少しだけ柄を押し上げてみると、鯉口から白銀に美しく輝く乱刃の刀身が顔を覗かせた。
どの様な能力を有しているか気になったが、まさかここで振り回すわけにもいかない。

「アベアット」

そう唱えると、刀はまるでビデオを捲き戻すかの様に出現とは逆の工程を辿ってカードに戻る。
その一連を見て、爆は背負った大剣入りのバッグに目を向けた。

「コイツも、カードにならんもんか……」

そう呟くと、更に重みが増した気がする。

この剣とは、かなり長い付き合いとなる。
針の塔での炎との決戦の時、暴走する彼の野望を止めるために眠り姫から授かった、実の父の愛剣。

「真、だったか」

小さく、彼の親友だったという現郎から教えられた名前を呼んでみる―――特に感慨は浮かばなかった。
宇宙の塵となってしまった炎達の故郷では最強の戦士だったと聞いて少なからず興味は惹かれたが、恋しいだのといった感情は生まれては来なかった。

会話どころか顔すら知らないのだから、それは当然の事と言える。
そして、その機会はもう永遠にやって来ない。

「(いくら考えても、これ以上認識を変えようが無い、か)」

膝の上に顔杖を立てる。
爆としては、実の父親が存在した、という事実のみでも満足だった。

「(そういえば――)」

ふと思い出して、アスナと談話するネギに視線を向ける。

「(あいつの親父は、行方不明だったな)」

エヴァンジェリンが言うには、容姿は瓜二つらしいのだが。


「―――で、これは一体どういうことだ?」

爆の朝にも増して不機嫌な声に、アスナと刹那は避けるかのように目を逸らした。
不機嫌の理由は、彼とネギの前に並ぶその面子にあった。

アスナと刹那は戦闘要員なのだから、何も問題は無い。
にこにこと屈託の無い笑みを浮かべる木乃香は、むしろ目を離しておく方が危険だ。
しかし、のどか、ハルナ、夕映の三人は大問題だった。

「なな、何でアスナさん以外の人がいるんですか〜〜っ!?」

「ゴメン、パルに見つかっちゃったのよー」

小声で交わされるネギとアスナの会話に、爆は頭痛を堪えるように片手で額を押さえた。
それは彼女の失態によるものでは無く、親書の件を出さずに、三人の同行を止めさせる材料が見つからなかったからだ。

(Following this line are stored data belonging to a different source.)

set_option maxHeartbeats 2000000 in
theorem invG_step (a : PySem.Dict String (List (List (String × String))))
    (b : PySem.Dict String ((List (String × String)) × List (Int × List (String × String))))
    (p : List (String × String)) (h : InvG a b) : InvG (aGroupStep a p) (bGroupStep b p) := by
  obtain ⟨hit, hprop, hnd⟩ := h
  unfold aGroupStep bGroupStep
  by_cases hn : aNm p = ""
  · rw [if_pos hn, if_pos (show bNm p = "" from hn)]
    exact ⟨hit, hprop, hnd⟩
  rw [if_neg hn, if_neg (show ¬ bNm p = "" from hn)]
  have hp_ne : p ≠ [] := by
    intro hp; exact hn (hp ▸ aNm_nil)
  have hba : bNm p = aNm p := rfl
  have hcontains : b.contains (bNm p) = a.contains (aNm p) := by
    rw [hba]; exact contains_conv a b hit _
  by_cases hc : a.contains (aNm p) = true
  · -- existing group
    have hbc : b.contains (bNm p) = true := by rw [hcontains]; exact hc
    -- the first-match value rs
    have hgs : ∃ rs, a.get? (aNm p) = some rs := by
      simp only [PySem.Dict.contains, List.any_eq_true] at hc
      obtain ⟨q, hq, hqk⟩ := hc
      have hsome : (a.items.find? (fun q => q.1 == aNm p)).isSome = true :=
        List.find?_isSome.mpr ⟨q, hq, hqk⟩
      simp only [PySem.Dict.get?]
      cases hf : a.items.find? (fun q => q.1 == aNm p) with
      | none => rw [hf] at hsome; simp at hsome
      | some q' => exact ⟨q'.2, rfl⟩
    obtain ⟨rs, hrs⟩ := hgs
    have hmem : (aNm p, rs) ∈ a.items := by
      have h1 : a.items.find? (fun q => q.1 == aNm p) = some (aNm p, rs) := by
        simp only [PySem.Dict.get?] at hrs
        cases hf : a.items.find? (fun q => q.1 == aNm p) with
        | none => rw [hf] at hrs; simp at hrs
        | some q' =>
          rw [hf] at hrs
          simp only [Option.map_some, Option.some.injEq] at hrs
          have hq'k : q'.1 = aNm p := by simpa [beq_iff_eq] using List.find?_some hf
          exact congrArg some (Prod.ext hq'k hrs)
      exact List.mem_of_find?_eq_some h1
    have hrs_props := hprop _ hmem
    have hrs_ne : rs ≠ [] := hrs_props.2.1
    have hgetDa : a.getD (aNm p) [] = rs := by
      simp [PySem.Dict.getD, hrs]
    have hgetDb : b.getD (bNm p) (p, []) = convG rs := by
      simp [PySem.Dict.getD, hba, get?_conv a b hit, hrs]
    -- both sides are inserts at an existing key
    have hmod_a : a.modify (aNm p) [] (fun rs => rs ++ [p]) = a.insert (aNm p) (rs ++ [p]) := by
      simp [PySem.Dict.modify, hgetDa]
    have hsd : b.setdefault (bNm p) (p, []) = b := PySem.Dict.setdefault_of_contains b (p, []) hbc
    have hconv_append : convG (rs ++ [p]) =
        ((convG rs).1, (convG rs).2 ++ (if aDig p then [(aVal p, p)] else [])) := by
      have h2 : (rs ++ [p]).filterMap (fun r => if aDig r then some (aVal r, r) else none) =
          rs.filterMap (fun r => if aDig r then some (aVal r, r) else none) ++
            (if aDig p then [(aVal p, p)] else []) := by
        rw [List.filterMap_append]
        congr 1
        by_cases hd : aDig p <;> simp [hd]
      have h1 : (rs ++ [p]).headD [] = rs.headD [] := by
        cases rs with
        | nil => exact absurd rfl hrs_ne
        | cons x y => rfl
      unfold convG
      rw [h1, h2]
    have hitems_a : (a.insert (aNm p) (rs ++ [p])).items =
        a.items.map (fun q => if q.1 == aNm p then (aNm p, rs ++ [p]) else q) := by
      simp [PySem.Dict.insert, hc]
    -- key fact: any entry with key aNm p equals (aNm p, rs)
    have hkeyval : ∀ q ∈ a.items, q.1 = aNm p → q.2 = rs := by
      intro q hq hqk
      have := eq_of_mem_key_nodup a.items hnd q (aNm p, rs) hq hmem hqk
      rw [this]
    constructor
    · -- items relation
      by_cases hd : PySem.Str.strIsdigit (bYs p)
      · rw [hsd]
        have hmod_b : b.modify (bNm p) (p, []) (fun e => (e.1, e.2 ++ [((PySem.Int.ofStr? (bYs p)).getD 0, p)])) =
            b.insert (bNm p) ((convG rs).1, (convG rs).2 ++ [(aVal p, p)]) := by
          simp only [PySem.Dict.modify, hgetDb]
          rfl
        simp only [if_pos hd, hmod_b, hmod_a]
        have hitems_b : (b.insert (bNm p) ((convG rs).1, (convG rs).2 ++ [(aVal p, p)])).items =
            b.items.map (fun q => if q.1 == bNm p then (bNm p, ((convG rs).1, (convG rs).2 ++ [(aVal p, p)])) else q) := by
          simp [PySem.Dict.insert, hbc]
        rw [hitems_b, hitems_a, hit, List.map_map, List.map_map]
        apply List.map_congr_left
        intro q hq
        by_cases hqk : q.1 = aNm p
        · simp only [Function.comp_apply, convQ, hqk, hba]
          simp only [beq_self_eq_true, if_true]
          have hda : aDig p = true := hd
          rw [hconv_append, hda]
          simp
        · simp only [Function.comp_apply, convQ]
          have hne : (q.1 == aNm p) = false := by simp [hqk]
          rw [hba]
          simp [hne]
      · rw [if_neg hd, hsd, hmod_a, hitems_a, hit, List.map_map]
        symm
        apply List.map_congr_left
        intro q hq
        by_cases hqk : q.1 = aNm p
        · have hq2 : q.2 = rs := hkeyval q hq hqk
          have hsel : (if (q.1 == aNm p) = true then (aNm p, rs ++ [p]) else q) = (aNm p, rs ++ [p]) := by
            simp [hqk]
          rw [Function.comp_apply, hsel]
          have hda : aDig p = false := by simpa [aDig] using hd
          unfold convQ
          rw [hconv_append, hda]
          rw [← hqk, hq2]
          simp
        · have hsel : (if (q.1 == aNm p) = true then (aNm p, rs ++ [p]) else q) = q := by
            simp [hqk]
          rw [Function.comp_apply, hsel]
    constructor
    · -- element properties
      intro q hq
      rw [hmod_a, hitems_a] at hq
      obtain ⟨q0, hq0, hq0e⟩ := List.mem_map.mp hq
      by_cases hqk : q0.1 = aNm p
      · have : q = (aNm p, rs ++ [p]) := by
          rw [← hq0e]; simp [hqk]
        rw [this]
        refine ⟨hn, by simp, ?_⟩
        intro r hr
        rcases List.mem_append.mp hr with hr | hr
        · exact (hprop _ hmem).2.2 r hr
        · simp only [List.mem_singleton] at hr
          rw [hr]; exact hp_ne
      · have : q = q0 := by
          rw [← hq0e]; simp [hqk]
        rw [this]; exact hprop _ hq0
    · -- nodup keys
      rw [hmod_a, hitems_a]
      have : (a.items.map (fun q => if q.1 == aNm p then (aNm p, rs ++ [p]) else q)).map Prod.fst = a.items.map Prod.fst := by
        rw [List.map_map]
        apply List.map_congr_left
        intro q hq
        by_cases hqk : q.1 = aNm p <;> simp [hqk]
      rw [this]; exact hnd
  · -- fresh key
    have hcf : a.contains (aNm p) = false := by
      cases hcv : a.contains (aNm p)
      · rfl
      · exact absurd hcv hc
    have hbcf : b.contains (bNm p) = false := by rw [hcontains]; exact hcf
    have hnotin : ∀ q ∈ a.items, (q.1 == aNm p) = false := by
      intro q hq
      simp only [PySem.Dict.contains] at hcf
      cases hv : (q.1 == aNm p)
      · rfl
      · exfalso
        have : a.items.any (fun q => q.1 == aNm p) = true := List.any_eq_true.mpr ⟨q, hq, hv⟩
        rw [this] at hcf; exact absurd hcf (by simp)
    have hbnotin : ∀ q ∈ b.items, (q.1 == bNm p) = false := by
      intro q hq
      rw [hit] at hq
      obtain ⟨q0, hq0, rfl⟩ := List.mem_map.mp hq
      exact hnotin q0 hq0
    have hbfind : b.items.find? (fun q => q.1 == bNm p) = none := by
      rw [List.find?_eq_none]
      intro q hq
      rw [hbnotin q hq]; simp
    have hgetDa : a.getD (aNm p) [] = [] := by
      simp only [PySem.Dict.getD, PySem.Dict.get?]
      have hfa : a.items.find? (fun q => q.1 == aNm p) = none := by
        rw [List.find?_eq_none]
        intro q hq
        rw [hnotin q hq]; simp
      rw [hfa]; rfl
    have hmod_a : (a.modify (aNm p) [] (fun rs => rs ++ [p])).items = a.items ++ [(aNm p, [p])] := by
      simp only [PySem.Dict.modify, hgetDa, PySem.Dict.insert, hcf]
      simp
    have hsd : (b.setdefault (bNm p) (p, [])).items = b.items ++ [(bNm p, (p, []))] := by
      rw [PySem.Dict.setdefault_of_not_contains b (p, []) hbcf]
      simp [PySem.Dict.insert, hbcf]
    have hconvp : convG [p] = (p, if aDig p then [(aVal p, p)] else []) := by
      unfold convG
      by_cases hd : aDig p <;> simp [hd]
    have hbitems : (if PySem.Str.strIsdigit (bYs p) then
        (b.setdefault (bNm p) (p, [])).modify (bNm p) (p, [])
          (fun e => (e.1, e.2 ++ [((PySem.Int.ofStr? (bYs p)).getD 0, p)]))
        else b.setdefault (bNm p) (p, [])).items =
        b.items ++ [(bNm p, (p, if aDig p then [(aVal p, p)] else []))] := by
      by_cases hd : PySem.Str.strIsdigit (bYs p)
      · rw [if_pos hd]
        have hb'get : (b.setdefault (bNm p) (p, [])).getD (bNm p) (p, []) = (p, []) := by
          simp only [PySem.Dict.getD, PySem.Dict.get?, hsd]
          rw [List.find?_append, hbfind]
          simp
        have hb'contains : (b.setdefault (bNm p) (p, [])).contains (bNm p) = true := by
          simp only [PySem.Dict.contains, hsd, List.any_append]
          simp
        have hmapb : b.items.map (fun q => if q.1 == bNm p then
            (bNm p, ((p : List (String × String)), [((PySem.Int.ofStr? (bYs p)).getD 0, p)])) else q) = b.items := by
          apply List.map_congr_left (g := id) ?_ |>.trans (List.map_id _)
          intro q hq
          rw [hbnotin q hq]
          rfl
        simp only [PySem.Dict.modify, hb'get, PySem.Dict.insert, hb'contains, if_pos]
        rw [hsd, List.map_append]
        simp only [List.nil_append]
        have hda : aDig p = true := hd
        rw [hmapb, hda]
        simp [aVal, bYs, aYs]
      · rw [if_neg hd, hsd]
        have hda : aDig p = false := by simpa [aDig] using hd
        rw [hda]
        simp
    refine ⟨?_, ?_, ?_⟩
    · rw [show (a.modify (aNm p) [] (fun rs => rs ++ [p])).items = a.items ++ [(aNm p, [p])] from hmod_a] at *
      rw [hbitems, hmod_a, List.map_append, hit]
      congr 1
      simp only [List.map_cons, List.map_nil, convQ, hconvp, hba]
    · intro q hq
      rw [hmod_a] at hq
      rcases List.mem_append.mp hq with hq | hq
      · exact hprop q hq
      · simp only [List.mem_singleton] at hq
        subst hq
        refine ⟨hn, by simp, ?_⟩
        intro r hr
        simp only [List.mem_singleton] at hr
        subst hr
        exact hp_ne
    · rw [hmod_a, List.map_append]
      rw [List.nodup_append]
      refine ⟨hnd, by simp, ?_⟩
      have hnotmem : aNm p ∉ a.items.map Prod.fst := by
        intro hmem
        obtain ⟨q, hq, hq1⟩ := List.mem_map.mp hmem
        have h3 := hnotin q hq
        rw [hq1] at h3; simp at h3
      simp [hnotmem]
      intro a1 x hmem h2
      have h3 := hnotin (a1, x) hmem
      simp [h2] at h3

もちろん、彼女達に事情を話す訳にはいかず、仕方なく同行を認める事となった。

「(いっそのこと、エヴァ達も連れて行くか……?)」

目を離せば昨晩の様に刹那と殺意のぶつけ合いを始める可能性も否めないが、安全性で言うならそれがベストに思えた。
しかし、黙考している内にネギら一行は先へと進んでしまい、結局そのまま爆もその後に続くことになった。


………更にその後を、背中に羽を生やした青年と、長大な棍棒を持った青年が追いかけた。


ネギ達の作戦では、出来る限り人通りの多い場所に行ってこっそりのどか達と離れるというものだったが、それでもこの京都に来てゲームセンターというのは、あまりにも風情というものが欠如しているのではないか。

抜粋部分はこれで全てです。